Second Boy Receiving Gene Therapy Develops Cancer FDA Responds to Event in France by Suspending 27 U.S. Studies Involving Similar Techniques
By Rick Weiss Washington Post Staff Writer Wednesday, January 15, 2003; Page A09
For the second time in four months, a child treated with an experimental gene therapy in France has developed a form of leukemia apparently caused by the treatment.The new cancer case, in a boy who was given new genes to cure a severe immune system deficiency, undercuts scientists' initial hopes that the first case was a fluke, and calls into question the value of the radical treatment, which had been promoted as the first successful use of DNA to cure a disease.
In response, the Food and Drug Administration yesterday suspended as "a precautionary measure" more than two dozen U.S. gene therapy studies that involve techniques similar to those in the French experiment. Three U.S. gene therapy studies that even more closely resemble the French experiment had already been on hold since the first leukemia case came to light in September.
The new cancer case is a serious blow for an experimental field that has struggled for a dozen years to produce its first cure and which suffered a terrible setback in 1999 with the death of an American patient, Arizona teenager Jesse Gelsinger.

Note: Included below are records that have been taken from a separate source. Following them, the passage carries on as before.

-- pv_equiv track=rewrite | github.com/ApantallateMX/mercado-libre-dashboard | app/api/items.py | _get_base_and_type
-- ===== SOURCE A (Python) =====
-- GR_SUFFIXES = ["-NEW", "-GRA", "-GRB", "-GRC"]
--
-- IC_SUFFIXES = ["-ICB", "-ICC"]
--
-- def _get_base_and_type(sku: str):
--     """Retorna (base_sku, 'ic'|'gr') segun el sufijo."""
--     upper = sku.upper()
--     for sfx in IC_SUFFIXES:
--         if upper.endswith(sfx):
--             return sku[:-len(sfx)], "ic"
--     for sfx in GR_SUFFIXES:
--         if upper.endswith(sfx):
--             return sku[:-len(sfx)], "gr"
--     return sku, "gr"  # sin sufijo = tratar como GR
-- ===== SOURCE B (Python) =====
-- SUFFIX_TYPE = {"ICB": "ic", "ICC": "ic", "NEW": "gr", "GRA": "gr", "GRB": "gr", "GRC": "gr"}
--
-- def _get_base_and_type(sku: str):
--     """Retorna (base_sku, 'ic'|'gr') segun el sufijo."""
--     base, sep, tail = sku.rpartition("-")
--     if sep:
--         t = SUFFIX_TYPE.get(tail.upper())
--         if t is not None:
--             return base, t
--     return sku, "gr"
-- ===== Notes on version B (the rewrite author's own statement) =====
-- stated objective: idiomatic
-- what changed: Replaces A's two endswith loops over hyphenated suffix lists by a single rpartition at the last hyphen plus one dict lookup of the uppercased three-letter tail.
import Mathlib
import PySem

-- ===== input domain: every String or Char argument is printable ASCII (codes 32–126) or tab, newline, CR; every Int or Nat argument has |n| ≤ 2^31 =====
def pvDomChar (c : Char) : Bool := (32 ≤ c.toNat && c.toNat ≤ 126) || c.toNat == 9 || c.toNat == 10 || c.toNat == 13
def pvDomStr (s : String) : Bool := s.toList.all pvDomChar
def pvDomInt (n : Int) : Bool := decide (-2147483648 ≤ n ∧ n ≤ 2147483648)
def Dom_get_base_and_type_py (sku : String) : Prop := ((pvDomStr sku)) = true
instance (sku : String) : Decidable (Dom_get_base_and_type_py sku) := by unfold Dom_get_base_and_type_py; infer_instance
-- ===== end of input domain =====

-- B replaces A's two endswith loops by one rpartition at the last hyphen plus a dict lookup of the
-- uppercased tail (more idiomatic; similar cost). Proved equal on every input.

-- ===== PORT A =====
def pvIcSuffixes : List String := ["-ICB", "-ICC"]

def pvGrSuffixes : List String := ["-NEW", "-GRA", "-GRB", "-GRC"]

-- 'for sfx in SUFFIXES: if upper.endswith(sfx): return sku[:-len(sfx)], …' as structural recursion
def pvMatchSuffix (sku upper : String) : List String → Option String
  | [] => none
  | sfx :: rest =>
    if PySem.Str.endswith upper sfx then
      some (PySem.Str.slice sku none (some (-(PySem.Str.len sfx))))
    else pvMatchSuffix sku upper rest

def get_base_and_type_py (sku : String) : String × String :=
  let upper := PySem.Str.upper sku
  match pvMatchSuffix sku upper pvIcSuffixes with
  | some base => (base, "ic")
  | none =>
    match pvMatchSuffix sku upper pvGrSuffixes with
    | some base => (base, "gr")
    | none => (sku, "gr")

-- ===== PORT B =====
def pvSuffixType : PySem.Dict String String :=
  PySem.Dict.ofList [("ICB", "ic"), ("ICC", "ic"), ("NEW", "gr"), ("GRA", "gr"), ("GRB", "gr"), ("GRC", "gr")]

-- hand port of sku.rpartition("-") (exact for this 1-char separator): split at the LAST '-',
-- found by scanning the reversed character list
def pvRPartitionDash (sku : String) : String × String × String :=
  let rs := sku.toList.reverse
  match rs.dropWhile (fun c => c != '-') with
  | [] => ("", "", sku)
  | _ :: before =>
    (String.ofList before.reverse, "-", String.ofList ((rs.takeWhile (fun c => c != '-')).reverse))

def get_base_and_type_py_alt (sku : String) : String × String :=
  match pvRPartitionDash sku with
  | (base, sep, tail) =>
    if sep = "" then (sku, "gr")
    else
      match pvSuffixType.get? (PySem.Str.upper tail) with
      | some t => (base, t)
      | none => (sku, "gr")

-- ===== PRECONDITION & SPEC =====
def Spec_get_base_and_type_py (sku : String) (out : String × String) : Prop := out = get_base_and_type_py_alt sku
instance (sku : String) (out : String × String) : Decidable (Spec_get_base_and_type_py sku out) := by unfold Spec_get_base_and_type_py; infer_instance

-- ===== CLAIM (what is proved, stated in full; the proofs are below) =====
def Claim_equal_get_base_and_type_py : Prop := ∀ (sku : String), Dom_get_base_and_type_py sku → Spec_get_base_and_type_py sku (get_base_and_type_py sku)

-- ===== LEMMAS AND PROOFS =====

theorem pv_upperChar_dash (c : Char) : PySem.Chars.upperChar c = '-' ↔ c = '-' := by
  unfold PySem.Chars.upperChar PySem.Chars.islower
  have h45 : ('-' : Char).toNat = 45 := by decide
  split
  · rename_i h
    simp only [Bool.and_eq_true, decide_eq_true_eq, Char.le_def, UInt32.le_iff_toNat_le] at h
    have h1 : 97 ≤ c.toNat := h.1
    have h2 : c.toNat ≤ 122 := h.2
    constructor
    · intro he
      exfalso
      have hts : (Char.ofNat (c.toNat - 32)).toNat = ('-' : Char).toNat := by rw [he]
      rw [Char.toNat_ofNat, if_pos (by constructor; omega)] at hts
      omega
    · intro he
      exfalso
      subst he
      omega
  · simp

-- if u ++ '-'::w₁ is a prefix of v ++ '-'::w₂ and neither u nor v contains '-', then u = v
theorem pv_prefix_dash (u : List Char) : ∀ (v w₁ w₂ : List Char), '-' ∉ u → '-' ∉ v →
    (u ++ '-' :: w₁) <+: (v ++ '-' :: w₂) → u = v := by
  induction u with
  | nil =>
    intro v w₁ w₂ _ hv hp
    cases v with
    | nil => rfl
    | cons x v' =>
      exfalso
      rcases hp with ⟨r, hr⟩
      simp only [List.nil_append, List.cons_append] at hr
      have : '-' = x := by exact (List.cons.injEq _ _ _ _).mp hr |>.1
      exact hv (by simp [← this])
  | cons a u' ih =>
    intro v w₁ w₂ hu hv hp
    cases v with
    | nil =>
      exfalso
      rcases hp with ⟨r, hr⟩
      simp only [List.cons_append, List.nil_append] at hr
      have : a = '-' := (List.cons.injEq _ _ _ _).mp hr |>.1
      exact hu (by simp [this])
    | cons x v' =>
      rcases hp with ⟨r, hr⟩
      simp only [List.cons_append] at hr
      obtain ⟨hax, hrest⟩ := (List.cons.injEq _ _ _ _).mp hr
      have : u' = v' := by
        refine ih v' w₁ w₂ (fun h => hu (List.mem_cons_of_mem _ h)) (fun h => hv (List.mem_cons_of_mem _ h)) ⟨r, ?_⟩
        simpa using hrest
      simp [hax, this]

-- no '-' in the string ⇒ the endswith test for a '-'-led suffix fails
theorem pv_endswith_no_dash (cs P : List Char) (h : '-' ∉ cs) :
    PySem.Chars.endswith (PySem.Chars.upper cs) ('-' :: P) = false := by
  by_contra hc
  have htrue : PySem.Chars.endswith (PySem.Chars.upper cs) ('-' :: P) = true := by
    cases hb : PySem.Chars.endswith (PySem.Chars.upper cs) ('-' :: P) <;> simp_all
  rw [PySem.Chars.endswith_iff] at htrue
  have hmem : '-' ∈ PySem.Chars.upper cs := htrue.mem (by simp)
  unfold PySem.Chars.upper at hmem
  rcases List.mem_map.mp hmem with ⟨x, hx, hux⟩
  exact h (((pv_upperChar_dash x).mp hux) ▸ hx)

-- the central characterisation: with rs = reverse cs split as t ++ '-'::before ('-' ∉ t),
-- upper(cs).endswith('-'::P) ⟺ the uppercased tail (t reversed) is exactly P
theorem pv_endswith_iff (t before P : List Char) (hmemt : ∀ x ∈ t, x ≠ '-') (hP : '-' ∉ P) :
    PySem.Chars.endswith (PySem.Chars.upper (t ++ '-' :: before).reverse) ('-' :: P) = true ↔
      (t.map PySem.Chars.upperChar).reverse = P := by
  have hndt : '-' ∉ t.map PySem.Chars.upperChar := by
    intro h
    rcases List.mem_map.mp h with ⟨x, hx, hux⟩
    exact hmemt x hx ((pv_upperChar_dash x).mp hux)
  have hupperrev : (PySem.Chars.upper (t ++ '-' :: before).reverse).reverse =
      t.map PySem.Chars.upperChar ++ '-' :: before.map PySem.Chars.upperChar := by
    unfold PySem.Chars.upper
    simp [List.map_reverse, pv_upperChar_dash]
  rw [PySem.Chars.endswith_iff, ← List.reverse_prefix, hupperrev]
  constructor
  · intro hp
    have hrev : ('-' :: P).reverse = P.reverse ++ '-' :: [] := by simp
    rw [hrev] at hp
    have := pv_prefix_dash P.reverse (t.map PySem.Chars.upperChar) [] (before.map PySem.Chars.upperChar)
      (by simpa using hP) hndt hp
    rw [← this]
    simp
  · intro he
    have ht : t.map PySem.Chars.upperChar = P.reverse := by
      rw [← he]; simp
    rw [ht]
    refine ⟨before.map PySem.Chars.upperChar, ?_⟩
    simp

-- bridge: Str.endswith on the uppercased string, in Chars terms
theorem pv_endsw_bridge (sku p : String) :
    PySem.Str.endswith (PySem.Str.upper sku) p = PySem.Chars.endswith (PySem.Chars.upper sku.toList) p.toList := by
  unfold PySem.Str.endswith PySem.Str.upper
  rw [String.toList_ofList]

-- both ports agree on every string
theorem pv_ports_eq (sku : String) : get_base_and_type_py sku = get_base_and_type_py_alt sku := by
  unfold get_base_and_type_py get_base_and_type_py_alt pvRPartitionDash pvMatchSuffix pvIcSuffixes pvGrSuffixes
  simp only [pv_endsw_bridge, pvMatchSuffix]
  cases hdw : sku.toList.reverse.dropWhile (fun c => c != '-') with
  | nil =>
    have hnod : '-' ∉ sku.toList := by
      intro hm
      have := List.dropWhile_eq_nil_iff.mp hdw '-' (List.mem_reverse.mpr hm)
      simp at this
    simp [pv_endswith_no_dash _ _ hnod, show ("-ICB":String).toList = '-'::"ICB".toList from by decide,
      show ("-ICC":String).toList = '-'::"ICC".toList from by decide,
      show ("-NEW":String).toList = '-'::"NEW".toList from by decide,
      show ("-GRA":String).toList = '-'::"GRA".toList from by decide,
      show ("-GRB":String).toList = '-'::"GRB".toList from by decide,
      show ("-GRC":String).toList = '-'::"GRC".toList from by decide]
  | cons d before =>
    have hd : d = '-' := by
      have hne : sku.toList.reverse.dropWhile (fun c => c != '-') ≠ [] := by rw [hdw]; simp
      have h1 := List.head_dropWhile_not (fun c => c != '-') hne
      have h2 : (sku.toList.reverse.dropWhile (fun c => c != '-')).head hne = d := by simp [hdw]
      rw [h2] at h1
      simpa using h1
    subst hd
    have hmemt : ∀ x ∈ sku.toList.reverse.takeWhile (fun c => c != '-'), x ≠ '-' := by
      intro x hx
      simpa using List.mem_takeWhile_imp hx
    have hsplit : sku.toList.reverse = sku.toList.reverse.takeWhile (fun c => c != '-') ++ '-' :: before := by
      conv_lhs => rw [← List.takeWhile_append_dropWhile (p := fun c => c != '-') (l := sku.toList.reverse)]
      rw [hdw]
    set t := sku.toList.reverse.takeWhile (fun c => c != '-') with ht
    have hcs : sku.toList = (t ++ '-' :: before).reverse := by
      rw [← hsplit]; simp
    have eP : ∀ (P : List Char), '-' ∉ P →
        PySem.Chars.endswith (PySem.Chars.upper sku.toList) ('-' :: P)
          = decide ((t.map PySem.Chars.upperChar).reverse = P) := by
      intro P hP
      rw [hcs, Bool.eq_iff_iff, pv_endswith_iff t before P hmemt hP, decide_eq_true_iff]
    have hkey : PySem.Str.upper (String.ofList t.reverse) = String.ofList ((t.map PySem.Chars.upperChar).reverse) := by
      unfold PySem.Str.upper PySem.Chars.upper
      rw [String.toList_ofList, List.map_reverse]
    have hbase : (sku.toList.reverse.takeWhile (fun c => c != '-')).length = 3 →
        PySem.Str.slice sku none (some (-(4 : Int))) = String.ofList before.reverse := by
      intro h3
      rw [← ht] at h3
      unfold PySem.Str.slice
      rw [PySem.Chars.slice_eq_listSlice, PySem.List.slice_to_neg_ofNat sku.toList 4 (by omega), hcs]
      rw [show (t ++ '-' :: before).reverse = before.reverse ++ '-' :: t.reverse from by simp]
      have hn : (before.reverse ++ '-' :: t.reverse).length - 4 = before.reverse.length := by
        simp [h3]
      rw [hn, List.take_left]
    set K := (t.map PySem.Chars.upperChar).reverse with hKdef
    have hsbeq : ∀ (s : String), (s == String.ofList K) = decide (K = s.toList) := by
      intro s
      rw [Bool.eq_iff_iff, beq_iff_eq, decide_eq_true_iff]
      constructor
      · intro h; rw [h, String.toList_ofList]
      · intro h; rw [h, String.ofList_toList]
    have e1 : PySem.Chars.endswith (PySem.Chars.upper sku.toList) ("-ICB":String).toList = decide (K = ['I','C','B']) := by
      rw [show ("-ICB":String).toList = '-' :: ("ICB":String).toList from by decide]
      exact eP _ (by decide)
    have e2 : PySem.Chars.endswith (PySem.Chars.upper sku.toList) ("-ICC":String).toList = decide (K = ['I','C','C']) := by
      rw [show ("-ICC":String).toList = '-' :: ("ICC":String).toList from by decide]
      exact eP _ (by decide)
    have e3 : PySem.Chars.endswith (PySem.Chars.upper sku.toList) ("-NEW":String).toList = decide (K = ['N','E','W']) := by
      rw [show ("-NEW":String).toList = '-' :: ("NEW":String).toList from by decide]
      exact eP _ (by decide)
    have e4 : PySem.Chars.endswith (PySem.Chars.upper sku.toList) ("-GRA":String).toList = decide (K = ['G','R','A']) := by
      rw [show ("-GRA":String).toList = '-' :: ("GRA":String).toList from by decide]
      exact eP _ (by decide)
    have e5 : PySem.Chars.endswith (PySem.Chars.upper sku.toList) ("-GRB":String).toList = decide (K = ['G','R','B']) := by
      rw [show ("-GRB":String).toList = '-' :: ("GRB":String).toList from by decide]
      exact eP _ (by decide)
    have e6 : PySem.Chars.endswith (PySem.Chars.upper sku.toList) ("-GRC":String).toList = decide (K = ['G','R','C']) := by
      rw [show ("-GRC":String).toList = '-' :: ("GRC":String).toList from by decide]
      exact eP _ (by decide)
    rw [e1, e2, e3, e4, e5, e6, hkey]
    have hdict : pvSuffixType = PySem.Dict.mk [("ICB", "ic"), ("ICC", "ic"), ("NEW", "gr"), ("GRA", "gr"), ("GRB", "gr"), ("GRC", "gr")] := by decide
    rw [hdict]
    simp only [PySem.Dict.get?_mk_cons, hsbeq]
    by_cases hK1 : K = ['I','C','B']
    · have h3 : (sku.toList.reverse.takeWhile (fun c => c != '-')).length = 3 := by
        have := congrArg List.length hK1
        rw [hKdef] at this
        simpa [← ht] using this
      simp [hK1, hbase h3]
    by_cases hK2 : K = ['I','C','C']
    · have h3 : (sku.toList.reverse.takeWhile (fun c => c != '-')).length = 3 := by
        have := congrArg List.length hK2
        rw [hKdef] at this
        simpa [← ht] using this
      simp [hK2, hbase h3]
    by_cases hK3 : K = ['N','E','W']
    · have h3 : (sku.toList.reverse.takeWhile (fun c => c != '-')).length = 3 := by
        have := congrArg List.length hK3
        rw [hKdef] at this
        simpa [← ht] using this
      simp [hK3, hbase h3]
    by_cases hK4 : K = ['G','R','A']
    · have h3 : (sku.toList.reverse.takeWhile (fun c => c != '-')).length = 3 := by
        have := congrArg List.length hK4
        rw [hKdef] at this
        simpa [← ht] using this
      simp [hK4, hbase h3]
    by_cases hK5 : K = ['G','R','B']
    · have h3 : (sku.toList.reverse.takeWhile (fun c => c != '-')).length = 3 := by
        have := congrArg List.length hK5
        rw [hKdef] at this
        simpa [← ht] using this
      simp [hK5, hbase h3]
    by_cases hK6 : K = ['G','R','C']
    · have h3 : (sku.toList.reverse.takeWhile (fun c => c != '-')).length = 3 := by
        have := congrArg List.length hK6
        rw [hKdef] at this
        simpa [← ht] using this
      simp [hK6, hbase h3]
    simp [hK1, hK2, hK3, hK4, hK5, hK6, PySem.Dict.get?]


-- ===== VERDICT (by name: the statement is the Claim_ definition above) =====
theorem get_base_and_type_py_spec : Claim_equal_get_base_and_type_py := by
  intro sku _
  unfold Spec_get_base_and_type_py
  exact pv_ports_eq sku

The approach involves the delivery of new genes to take over for missing or broken ones.Gelsinger died in a gene therapy experiment at the University of Pennsylvania that was later heavily criticized by the FDA for violating basic safety rules. But until the recent leukemia cases, gene therapy had at least seemed safe when used in accordance with approved protocols. Now, scientists said, that sense of safety has been undermined.
"When the first leukemia showed up, we as a community were certainly upset and concerned about the patient," said Joe Glorioso, president of the American Society of Gene Therapy and chairman of molecular genetics and biochemistry at the University of Pittsburgh Medical Center. "But when the second event happened, that really is a red flag."Nonetheless, Glorioso and others noted, no cases of leukemia have been documented in any of the thousands of other people who have received some form of gene therapy, which suggests that the risk may be specific to this particular disease or treatment plan. Researchers said they held out hope that they will learn how to modify the treatment so it can still be used in children born with the boys' life-threatening disorder -- severe combined immunodeficiency, or SCID. Affected children can die from even minor infections, and the only cure -- a bone marrow transplant from a well-matched donor -- is unavailable for many."We continue to see gene therapy as a promising therapy for all those who have not benefited from current technologies," said Philip Noguchi, acting director of the FDA's office of cellular, tissue and gene therapies, which regulates gene therapy experiments in this country.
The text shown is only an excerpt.